--- START ---

-- pv_equiv track=rewrite | github.com/drquandary/mcp-academic-editor | src/plan.py | _needs_citation
-- ===== SOURCE A (Python) =====
-- def _needs_citation(sentence: str) -> bool:
--     """Check if sentence makes claims that need citations."""
--     claim_indicators = [
--         "research shows", "studies indicate", "evidence suggests",
--         "according to", "findings reveal", "data shows",
--         "scholars argue", "experts believe", "recent work"
--     ]
--     sentence_lower = sentence.lower()
--     return any(indicator in sentence_lower for indicator in claim_indicators)
-- ===== SOURCE B (Python) =====
-- _INDICATORS = (
--     "research shows", "studies indicate", "evidence suggests",
--     "according to", "findings reveal", "data shows",
--     "scholars argue", "experts believe", "recent work",
-- )
--
-- def _needs_citation(sentence: str) -> bool:
--     # One position-driven scan over the lowered sentence: at each position,
--     # test whether some indicator starts exactly there.
--     s = sentence.lower()
--     i = 0
--     while True:
--         for indicator in _INDICATORS:
--             if s.startswith(indicator, i):
--                 return True
--         if i >= len(s):
--             return False
--         i += 1
-- ===== Notes on version B (the rewrite author's own statement) =====
-- stated objective: alternative
-- what changed: B replaces A's nine whole-sentence substring-membership scans (one per indicator) by a single position-driven scan of the lowered sentence that tests, at each position, whether some indicator starts exactly there.
import Mathlib
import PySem

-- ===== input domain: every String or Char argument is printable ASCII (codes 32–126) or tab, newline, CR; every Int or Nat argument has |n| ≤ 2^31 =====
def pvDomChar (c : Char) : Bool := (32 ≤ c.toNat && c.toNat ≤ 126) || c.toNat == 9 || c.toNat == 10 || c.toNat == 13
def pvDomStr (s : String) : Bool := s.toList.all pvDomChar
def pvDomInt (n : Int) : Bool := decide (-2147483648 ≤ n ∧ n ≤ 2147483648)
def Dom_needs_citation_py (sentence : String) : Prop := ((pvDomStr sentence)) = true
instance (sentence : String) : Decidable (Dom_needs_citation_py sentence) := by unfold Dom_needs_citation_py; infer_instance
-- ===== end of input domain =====

-- B replaces A's per-indicator whole-sentence 'in' searches by one position-driven
-- scan over the suffixes of the lowered sentence (alternative decomposition, same cost).


-- ===== PORT A =====
def claimIndicators : List String :=
  ["research shows", "studies indicate", "evidence suggests",
   "according to", "findings reveal", "data shows",
   "scholars argue", "experts believe", "recent work"]

def needs_citation_py (sentence : String) : Bool :=
  let sentence_lower := PySem.Str.lower sentence
  claimIndicators.any (fun indicator => PySem.Str.isIn indicator sentence_lower)

-- ===== PORT B =====
def altIndicators : List String :=
  ["research shows", "studies indicate", "evidence suggests",
   "according to", "findings reveal", "data shows",
   "scholars argue", "experts believe", "recent work"]

-- the while-loop of Source B over the position i, carried as the suffix s.drop i:
-- s.startswith(indicator, i) (0 ≤ i ≤ len(s)) is exactly a prefix test on that suffix,
-- ported here as PySem.Chars.startswith on the current suffix (exact on this domain)
def altScan : List Char → Bool
  | [] => altIndicators.any (fun indicator => PySem.Chars.startswith [] indicator.toList)
  | c :: t =>
      if altIndicators.any (fun indicator => PySem.Chars.startswith (c :: t) indicator.toList)
      then true else altScan t

def needs_citation_py_alt (sentence : String) : Bool :=
  altScan (PySem.Str.lower sentence).toList

-- ===== PRECONDITION & SPEC =====
def Spec_needs_citation_py (sentence : String) (out : Bool) : Prop := out = needs_citation_py_alt sentence
instance (sentence : String) (out : Bool) : Decidable (Spec_needs_citation_py sentence out) := by unfold Spec_needs_citation_py; infer_instance

-- ===== CLAIM (what is proved, stated in full; the proofs are below) =====
def Claim_equal_needs_citation_py : Prop := ∀ (sentence : String), Dom_needs_citation_py sentence → Spec_needs_citation_py sentence (needs_citation_py sentence)

-- ===== LEMMAS AND PROOFS =====

theorem isIn_cons (sub : List Char) (c : Char) (t : List Char) :
    PySem.Chars.isIn sub (c :: t) =
      (PySem.Chars.startswith (c :: t) sub || PySem.Chars.isIn sub t) := by
  rw [Bool.eq_iff_iff]
  simp only [Bool.or_eq_true, PySem.Chars.isIn_iff_infix, PySem.Chars.startswith_iff]
  exact List.infix_cons_iff

theorem any_isIn_nil (L : List String) :
    L.any (fun i => PySem.Chars.startswith [] i.toList) =
      L.any (fun i => PySem.Chars.isIn i.toList []) := by
  rw [Bool.eq_iff_iff]
  simp only [List.any_eq_true, PySem.Chars.startswith_iff, PySem.Chars.isIn_iff_infix,
    List.prefix_nil, List.infix_nil]

theorem any_isIn_cons (L : List String) (c : Char) (t : List Char) :
    L.any (fun i => PySem.Chars.isIn i.toList (c :: t)) =
      (L.any (fun i => PySem.Chars.startswith (c :: t) i.toList) ||
        L.any (fun i => PySem.Chars.isIn i.toList t)) := by
  rw [Bool.eq_iff_iff]
  simp only [Bool.or_eq_true, List.any_eq_true, isIn_cons]
  constructor
  · rintro ⟨i, hi, h | h⟩
    · exact Or.inl ⟨i, hi, h⟩
    · exact Or.inr ⟨i, hi, h⟩
  · rintro (⟨i, hi, h⟩ | ⟨i, hi, h⟩)
    · exact ⟨i, hi, Or.inl h⟩
    · exact ⟨i, hi, Or.inr h⟩

theorem altScan_eq (s : List Char) :
    altScan s = altIndicators.any (fun indicator => PySem.Chars.isIn indicator.toList s) := by
  induction s with
  | nil =>
      simp only [altScan]
      exact any_isIn_nil altIndicators
  | cons c t ih =>
      rw [any_isIn_cons, ← ih]
      simp only [altScan]
      cases h : altIndicators.any (fun i => PySem.Chars.startswith (c :: t) i.toList) <;>
        simp

-- ===== VERDICT (by name: the statement is the Claim_ definition above) =====
theorem needs_citation_py_spec : Claim_equal_needs_citation_py := by
  intro sentence _
  unfold Spec_needs_citation_py needs_citation_py needs_citation_py_alt
  rw [altScan_eq]
  simp only [claimIndicators, altIndicators, PySem.Str.isIn_eq]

--- END ---

> **Activity**
Where a line in the listing above contains "believe", copy that line.

> **Task answer**
--         "scholars argue", "experts believe", "recent work"
--     "scholars argue", "experts believe", "recent work",
   "scholars argue", "experts believe", "recent work"]
   "scholars argue", "experts believe", "recent work"]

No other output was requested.